Why it matters. It is a concrete case of professional licensing colliding with a tightening job market — a dynamic playing out in many countries where credentials outpace available entry-level positions.
Background. In South Korea, passing the notoriously competitive CPA exam confers only provisional status; a one-year apprenticeship at an approved institution is legally required before one can register and practice. The Financial Services Commission is the top financial policymaker, while the Korean Institute of Certified Public Accountants is the mandatory professional association that helps administer training. With elite firms unable or unwilling to absorb every successful candidate, a queue of fully qualified but unplaced accountants has built up.
What to watch next. Watch whether the FSC's advance notice this first half of the year and the KICPA's year-end rule changes actually shrink the backlog of unassigned accountants.
The problem in brief
South Korea’s financial regulator, the Financial Services Commission (FSC), announced on May 31 a package of measures to help people who pass the national Certified Public Accountant (CPA) exam but cannot find a workplace willing to host their mandatory practical training. The plan, finalized on May 29 after review by the FSC’s CPA Qualification and Disciplinary Committee, widens the pool of approved training institutions and the departments where trainees may serve.

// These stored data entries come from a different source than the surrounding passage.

-- the Kahn loop, fully characterized by its processed set
theorem isPrintable_kahn_main (g : List (List Int)) (B : PySem.Dict Int (List Int))
    (K : List Int) (grF : PySem.Dict Int (PySem.Set Int)) (hKnd : K.Nodup)
    (hG1 : ∀ c ∈ K, (∀ d, d ∈ grF.getD c PySem.Set.empty ↔ Eb g B c d = true) ∧
      (grF.getD c PySem.Set.empty).Nodup)
    (hEmem : ∀ c d : Int, c ∈ K → Eb g B c d = true → d ∈ K) :
    ∀ (fuel : Nat) (queue P : List Int) (ind : PySem.Dict Int Int),
      (P ++ queue).Nodup → (∀ x ∈ P, x ∈ K) → (∀ x ∈ queue, x ∈ K) →
      (∀ d, ind.getD d 0 = pc g B K P d) →
      (∀ d ∈ K, (d ∈ P ∨ d ∈ queue) ↔ pc g B K P d = 0) →
      (∀ x, x ∈ P ∨ x ∈ queue → Cl g B K x) →
      K.length ≤ fuel + P.length →
      ∃ Pf : List Int, kahnLoop grF fuel queue ind (P.length : Int) = (Pf.length : Int)
        ∧ Pf.Nodup ∧ (∀ x ∈ Pf, x ∈ K) ∧ (∀ x ∈ Pf, Cl g B K x)
        ∧ (∀ d ∈ K, pc g B K Pf d = 0 → d ∈ Pf) := by
  intro fuel
  induction fuel with
  | zero =>
    intro queue P ind hnd hPk hqk hind hmem hCl hfuel
    cases queue with
    | nil =>
      exact ⟨P, rfl, (List.nodup_append.mp hnd).1, hPk, fun x hx => hCl x (Or.inl hx),
        fun d hd h0 => ((hmem d hd).mpr h0).resolve_right (by simp)⟩
    | cons x rest =>
      exfalso
      have hxP : x ∉ P := by
        intro hc
        exact (List.nodup_append.mp hnd).2.2 x hc x (List.mem_cons_self ..) rfl
      have hsub : (x :: P).Nodup := List.nodup_cons.mpr ⟨hxP, (List.nodup_append.mp hnd).1⟩
      have hlen := (List.subperm_of_subset hsub
        (fun y hy => by
          rcases List.mem_cons.mp hy with rfl | h
          · exact hqk y (List.mem_cons_self ..)
          · exact hPk y h)).length_le
      simp only [List.length_cons] at hlen
      omega
  | succ fuel ih =>
    intro queue P ind hnd hPk hqk hind hmem hCl hfuel
    cases queue with
    | nil =>
      exact ⟨P, rfl, (List.nodup_append.mp hnd).1, hPk, fun x hx => hCl x (Or.inl hx),
        fun d hd h0 => ((hmem d hd).mpr h0).resolve_right (by simp)⟩
    | cons color rest =>
      have hck : color ∈ K := hqk color (List.mem_cons_self ..)
      have hcP : color ∉ P := by
        intro hc
        exact (List.nodup_append.mp hnd).2.2 color hc color (List.mem_cons_self ..) rfl
      have hpcc : pc g B K P color = 0 := (hmem color hck).mp (Or.inr (List.mem_cons_self ..))
      obtain ⟨hDmem, hDnd⟩ := hG1 color hck
      obtain ⟨ka, kb⟩ := isPrintable_deps_fold (grF.getD color PySem.Set.empty) hDnd rest ind
      rw [kahnLoop, kb]
      set newq := (grF.getD color PySem.Set.empty).filter (fun y => ind.getD y 0 == 1) with hnewq
      set P' := P ++ [color] with hP'
      have hmem_new : ∀ y, y ∈ newq ↔ (Eb g B color y = true ∧ pc g B K P y = 1) := by
        intro y
        rw [hnewq, List.mem_filter, hDmem y, hind y]
        simp only [beq_iff_eq]
      have hpc' : ∀ d, pc g B K P' d = pc g B K P d - (if Eb g B color d = true then 1 else 0) :=
        isPrintable_pc_append g B K P hKnd color hck hcP
      have hEbne : ∀ y : Int, Eb g B color y = true → y ≠ color := by
        intro y hE
        have := (Bool.and_eq_true_iff.mp hE).1
        simpa using this
      have hnewq_fresh : ∀ y ∈ newq, y ∉ P ∧ y ∉ color :: rest := by
        intro y hy
        obtain ⟨hE, hpc1⟩ := (hmem_new y).mp hy
        have hyK : y ∈ K := hEmem color y hck hE
        have hno : ¬ (y ∈ P ∨ y ∈ color :: rest) := by
          intro hc
          have := (hmem y hyK).mp hc
          omega
        exact ⟨fun hc => hno (Or.inl hc), fun hc => hno (Or.inr hc)⟩
      have hmemP' : ∀ y : Int, y ∈ P' ↔ (y ∈ P ∨ y = color) := by
        intro y; rw [hP', List.mem_append, List.mem_singleton]
      have hnd' : (P' ++ (rest ++ newq)).Nodup := by
        have h1 : (P' ++ rest).Nodup := by
          have h2 := (List.perm_middle (a := color) (l₁ := P) (l₂ := rest)).nodup hnd
          have h3 := List.nodup_cons.mp h2
          have hperm2 : ((P ++ [color]) ++ rest).Perm (color :: (P ++ rest)) := by
            rw [List.append_assoc]
            exact List.perm_middle
          exact hperm2.symm.nodup (List.nodup_cons.mpr h3)
        rw [← List.append_assoc, List.nodup_append]
        refine ⟨h1, List.Nodup.filter _ hDnd, ?_⟩
        intro a ha b hb hab
        subst hab
        obtain ⟨hyP, hyq⟩ := hnewq_fresh a hb
        obtain ⟨hE, _⟩ := (hmem_new a).mp hb
        rcases List.mem_append.mp ha with h | h
        · rcases (hmemP' a).mp h with h' | rfl
          · exact hyP h'
          · exact (hEbne a hE) rfl
        · exact hyq (List.mem_cons_of_mem color h)
      have hP'k : ∀ x ∈ P', x ∈ K := by
        intro x hx
        rcases (hmemP' x).mp hx with h | rfl
        · exact hPk x h
        · exact hck
      have hq'k : ∀ x ∈ rest ++ newq, x ∈ K := by
        intro x hx
        rcases List.mem_append.mp hx with h | h
        · exact hqk x (List.mem_cons_of_mem color h)
        · exact hEmem color x hck ((hmem_new x).mp h).1
      have hpc_nonneg : ∀ Q d, 0 ≤ pc g B K Q d := by
        intro Q d
        unfold pc
        positivity
      have hind' : ∀ d, (((grF.getD color PySem.Set.empty).foldl
          (fun (st : List Int × PySem.Dict Int Int) dep =>
            if (st.2.getD dep 0 - 1) == 0 then (st.1 ++ [dep], st.2.insert dep (st.2.getD dep 0 - 1))
            else (st.1, st.2.insert dep (st.2.getD dep 0 - 1))) (rest, ind)).2).getD d 0 =
          pc g B K P' d := by
        intro d
        rw [ka d, hind d, hpc' d]
        congr 1
        by_cases hE : Eb g B color d = true
        · rw [if_pos ((hDmem d).mpr hE), if_pos hE]
        · rw [if_neg (fun hc => hE ((hDmem d).mp hc)), if_neg hE]
      have hmem' : ∀ d ∈ K, (d ∈ P' ∨ d ∈ rest ++ newq) ↔ pc g B K P' d = 0 := by
        intro d hd
        rw [hpc' d]
        constructor
        · intro h
          rcases h with h | h
          · rcases (hmemP' d).mp h with h' | rfl
            · have h0 : pc g B K P d = 0 := (hmem d hd).mp (Or.inl h')
              have hnE : ¬ Eb g B color d = true := by
                intro hE
                exact isPrintable_pc_ne_zero g B K P color d hck hE hcP h0
              rw [if_neg hnE]; omega
            · rw [if_neg (by
                intro hE
                exact (hEbne d hE) rfl)]
              omega
          · rcases List.mem_append.mp h with h' | h'
            · have h0 : pc g B K P d = 0 := (hmem d hd).mp (Or.inr (List.mem_cons_of_mem color h'))
              have hnE : ¬ Eb g B color d = true := by
                intro hE
                exact isPrintable_pc_ne_zero g B K P color d hck hE hcP h0
              rw [if_neg hnE]; omega
            · obtain ⟨hE, hpc1⟩ := (hmem_new d).mp h'
              rw [if_pos hE]; omega
        · intro h0
          by_cases hE : Eb g B color d = true
          · rw [if_pos hE] at h0
            have : pc g B K P d = 1 := by omega
            exact Or.inr (List.mem_append.mpr (Or.inr ((hmem_new d).mpr ⟨hE, this⟩)))
          · rw [if_neg hE] at h0
            have : pc g B K P d = 0 := by omega
            rcases (hmem d hd).mpr this with h | h
            · exact Or.inl ((hmemP' d).mpr (Or.inl h))
            · rcases List.mem_cons.mp h with rfl | h'
              · exact Or.inl ((hmemP' d).mpr (Or.inr rfl))
              · exact Or.inr (List.mem_append.mpr (Or.inl h'))
      have hCl' : ∀ x, x ∈ P' ∨ x ∈ rest ++ newq → Cl g B K x := by
        intro x hx
        rcases hx with h | h
        · rcases (hmemP' x).mp h with h' | rfl
          · exact hCl x (Or.inl h')
          · exact hCl x (Or.inr (List.mem_cons_self ..))
        · rcases List.mem_append.mp h with h' | h'
          · exact hCl x (Or.inr (List.mem_cons_of_mem color h'))
          · obtain ⟨hE, hpc1⟩ := (hmem_new x).mp h'
            have hxK : x ∈ K := hEmem color x hck hE
            refine Cl.intro x hxK (fun e he hEe => ?_)
            have h0 : pc g B K P' x = 0 := by
              rw [hpc' x, if_pos hE]; omega
            have heP' : e ∈ P' := (isPrintable_pc_eq_zero_iff g B K P' x).mp h0 e he hEe
            rcases (hmemP' e).mp heP' with h'' | rfl
            · exact hCl e (Or.inl h'')
            · exact hCl e (Or.inr (List.mem_cons_self ..))
      have hfuel' : K.length ≤ fuel + P'.length := by
        rw [hP', List.length_append]
        simp only [List.length_singleton]
        omega
      obtain ⟨Pf, hres, hPf⟩ := ih (rest ++ newq) P' _ hnd' hP'k hq'k hind' hmem' hCl' hfuel'
      refine ⟨Pf, ?_, hPf⟩
      rw [← hres]
      congr 1
      rw [hP', List.length_append]
      push_cast
      simp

Under South Korea’s Certified Public Accountant Act, passing the exam is not enough to register and practice as a CPA. Candidates must first complete at least one year of supervised practical training. In recent years, however, the criteria for designating eligible training institutions have gone largely unchanged even as the accounting field shifts — for example, with the spread of artificial intelligence. The result is a growing backlog of so-called “unassigned accountants”: qualified exam-passers who cannot secure a training placement and therefore cannot begin their careers.
What the FSC is changing
The reform expands the list of approved host institutions. Until now, training was limited mainly to accounting firms, audit teams, the Korean Institute of Certified Public Accountants (KICPA, the national professional body), and the Financial Supervisory Service (the country’s integrated financial watchdog). The FSC will add organizations that candidates favor — including the National Assembly, the courts, and the National Pension Service — along with bodies recommended by the KICPA.
The range of eligible departments is also broadening. Training has traditionally been confined to units that prepare financial statements. Going forward, trainees will be able to serve in other departments as well, provided a supervising CPA who manages the training process signs off and the KICPA president approves the placement.
Clearing the backlog
To address those already waiting, the FSC has set up a placement system that prioritizes candidates who have gone the longest without an assignment. In principle, eligibility is limited to people who have been unable to complete practical training for two or more years after passing the exam.
The plan also offers institutions an incentive to take trainees on. When an accounting firm actually hires someone from its assigned pool, the FSC will partially reduce that firm’s “designation exclusion points” — penalty points that count against a firm in the process by which regulators assign companies their statutory auditors. Fewer penalty points means a better standing when audit work is allocated.
Timeline
The FSC plans to issue advance notice of the revised rules on designating CPA training institutions during the first half of this year. The KICPA will draft its own revisions to the training regulations and, after FSC approval, aims to put them into effect before the end of the year.